Brief >>
Exactly as they appear below, repeat the lines from the one with "-- Pre_ excludes" through the one with "def Pre_solution (table", and no others.

[[ The data open ]]

def solution (table : List String) (languages : List String) (preference : List Int) : String :=
  let st := returnTableList table
  let score_table := st.1
  let field_list := st.2
  let point0 : List Int := PySem.List.pyRepeat [(0 : Int)] (PySem.List.len table)
  let point := (PySem.List.pyRange 0 (PySem.List.len languages) 1).foldl
    (fun (pt : List Int) i =>
      let now_languages := PySem.List.pyGetD languages i ""
      let additional_point := PySem.List.pyGetD preference i 0
      (PySem.List.pyRange 0 (PySem.List.len table) 1).foldl
        (fun (pt : List Int) j =>
          if (PySem.List.pyGetD score_table j PySem.Dict.empty).get? now_languages ≠ none then
            PySem.List.pySetD pt j (PySem.List.pyGetD pt j 0 +
              additional_point * (PySem.List.pyGetD score_table j PySem.Dict.empty).getD now_languages 0)
          else pt) pt) point0
  let fin := (PySem.List.pyRange 0 (PySem.List.len field_list) 1).foldl
    (fun (s : Int × String) i =>
      if PySem.List.pyGetD point i 0 > s.1 then
        (PySem.List.pyGetD point i 0, PySem.List.pyGetD field_list i "")
      else if PySem.List.pyGetD point i 0 = s.1 then
        (s.1, PySem.List.pyGetD
          (PySem.List.sorted [s.2, PySem.List.pyGetD field_list i ""] (fun x => x) false) 0 "")
      else s) ((-1 : Int), "")
  fin.2

-- ===== PORT B =====
def solution_alt (table : List String) (languages : List String) (preference : List Int) : String :=
  let pref := (languages.zip preference).foldl
    (fun (d : PySem.Dict String Int) lp => d.insert lp.1 (d.getD lp.1 0 + lp.2)) PySem.Dict.empty
  let r := table.foldl
    (fun (s : Int × String) line =>
      let fields := PySem.Str.split₀ line
      let field := PySem.List.pyGetD fields 0 ""
      let weights := (PySem.List.enumerate (PySem.List.slice fields (some 1) none) 1).foldl
        (fun (d : PySem.Dict String Int) jl => d.insert jl.2 (6 - jl.1)) PySem.Dict.empty
      let score := (weights.items.map (fun lw => pref.getD lw.1 0 * lw.2)).sum
      if score > s.1 then (score, field)
      else if score = s.1 then (s.1, min s.2 field)
      else s) ((-1 : Int), "")
  r.2

-- ===== PRECONDITION & SPEC =====
-- Pre_ excludes exactly the inputs where Python A raises: a table row with no tokens
-- (lang_list[0] IndexError) or languages longer than preference (preference[i] IndexError).
def Pre_solution (table : List String) (languages : List String) (preference : List Int) : Prop :=
  (∀ t ∈ table, PySem.Str.split₀ t ≠ []) ∧ languages.length ≤ preference.length
instance (table : List String) (languages : List String) (preference : List Int) : Decidable (Pre_solution table languages preference) := by unfold Pre_solution; infer_instance

def pvWitness_solution : List String × List String × List Int :=
  (["python c java", "c sql go"], ["python", "c"], [5, 3])
-- pv_equiv track=rewrite | github.com/lam2lam/quad_tbl_comp | analyze.py | compute_segmented_dod_cost
-- ===== SOURCE A (Python) =====
-- import math
-- from typing import List, Tuple, Optional
--
-- def bit_cost(values: List[int]) -> int:
--     """Compute bits required to store a list of signed integers."""
--     if not values:
--         return 0
--     max_abs = max(abs(v) for v in values)
--     if max_abs == 0:
--         return 1
--     return math.ceil(math.log2(max_abs + 1))
--
-- def compute_segmented_dod_cost(column: List[int], seg_size: int) -> int:
--     """
--     Compute cost for segmented diff-of-diffs algorithm.
--     Each segment has its own anchor and first_diff.
--     """
--     n = len(column)
--     total_cost = 0
--
--     for seg_start in range(0, n, seg_size):
--         seg_end = min(seg_start + seg_size, n)
--         segment = column[seg_start:seg_end]
--
--         if len(segment) == 0:
--             continue
--         elif len(segment) == 1:
--             total_cost += bit_cost([segment[0]])
--         else:
--             anchor_bits = bit_cost([segment[0]])
--             diff_bits = bit_cost([segment[1] - segment[0]])
--
--             dods = []
--             for i in range(2, len(segment)):
--                 d1 = segment[i] - segment[i-1]
--                 d0 = segment[i-1] - segment[i-2]
--                 dods.append(d1 - d0)
--
--             if dods:
--                 dod_bw = bit_cost(dods)
--                 dod_cost = dod_bw * len(dods)
--             else:
--                 dod_cost = 0
--
--             total_cost += anchor_bits + diff_bits + dod_cost
--
--     return total_cost
-- ===== SOURCE B (Python) =====
-- def compute_segmented_dod_cost(column, seg_size):
--     """Streaming single pass over column: per-segment running state (anchor,
--     first-diff cost, running max |dod| and dod count) flushed at each segment
--     boundary, instead of slicing segments and rescanning them."""
--     def cost1(m):
--         # bits for signed magnitude m >= 0
--         return 1 if m == 0 else m.bit_length()
--
--     total = 0
--     pos = 0
--     first = diffc = maxdod = cnt = prev = prev2 = 0
--     has_diff = False
--     for x in column:
--         if pos == 0:
--             first = x
--             has_diff = False
--             maxdod = 0
--             cnt = 0
--         elif pos == 1:
--             diffc = cost1(abs(x - prev))
--             has_diff = True
--         else:
--             dod = abs(x - 2 * prev + prev2)
--             if dod > maxdod:
--                 maxdod = dod
--             cnt += 1
--         prev2 = prev
--         prev = x
--         pos += 1
--         if pos == seg_size:
--             total += cost1(abs(first)) + (diffc if has_diff else 0) \
--                      + (cost1(maxdod) * cnt if cnt else 0)
--             pos = 0
--     if pos:
--         total += cost1(abs(first)) + (diffc if has_diff else 0) \
--                  + (cost1(maxdod) * cnt if cnt else 0)
--     return total
-- ===== Notes on version B (the rewrite author's own statement) =====
-- stated objective: alternative
-- what changed: Replaced the segment-slicing outer loop with inner rescans (slice, per-segment dods list, bit_cost via float log2) by a single streaming pass over column that keeps per-segment state (anchor, first-diff cost, running max |dod| and dod count) and flushes it at each segment boundary, using integer bit_length instead of float log2.
-- outside the precondition, e.g. on compute_segmented_dod_cost([1, 2, 3], -1): A returns 0, B returns 3
import Mathlib
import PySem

[[ The data closed ]]

Answer for this exercise >>
-- Pre_ excludes exactly the inputs where Python A raises: a table row with no tokens
-- (lang_list[0] IndexError) or languages longer than preference (preference[i] IndexError).
def Pre_solution (table : List String) (languages : List String) (preference : List Int) : Prop :=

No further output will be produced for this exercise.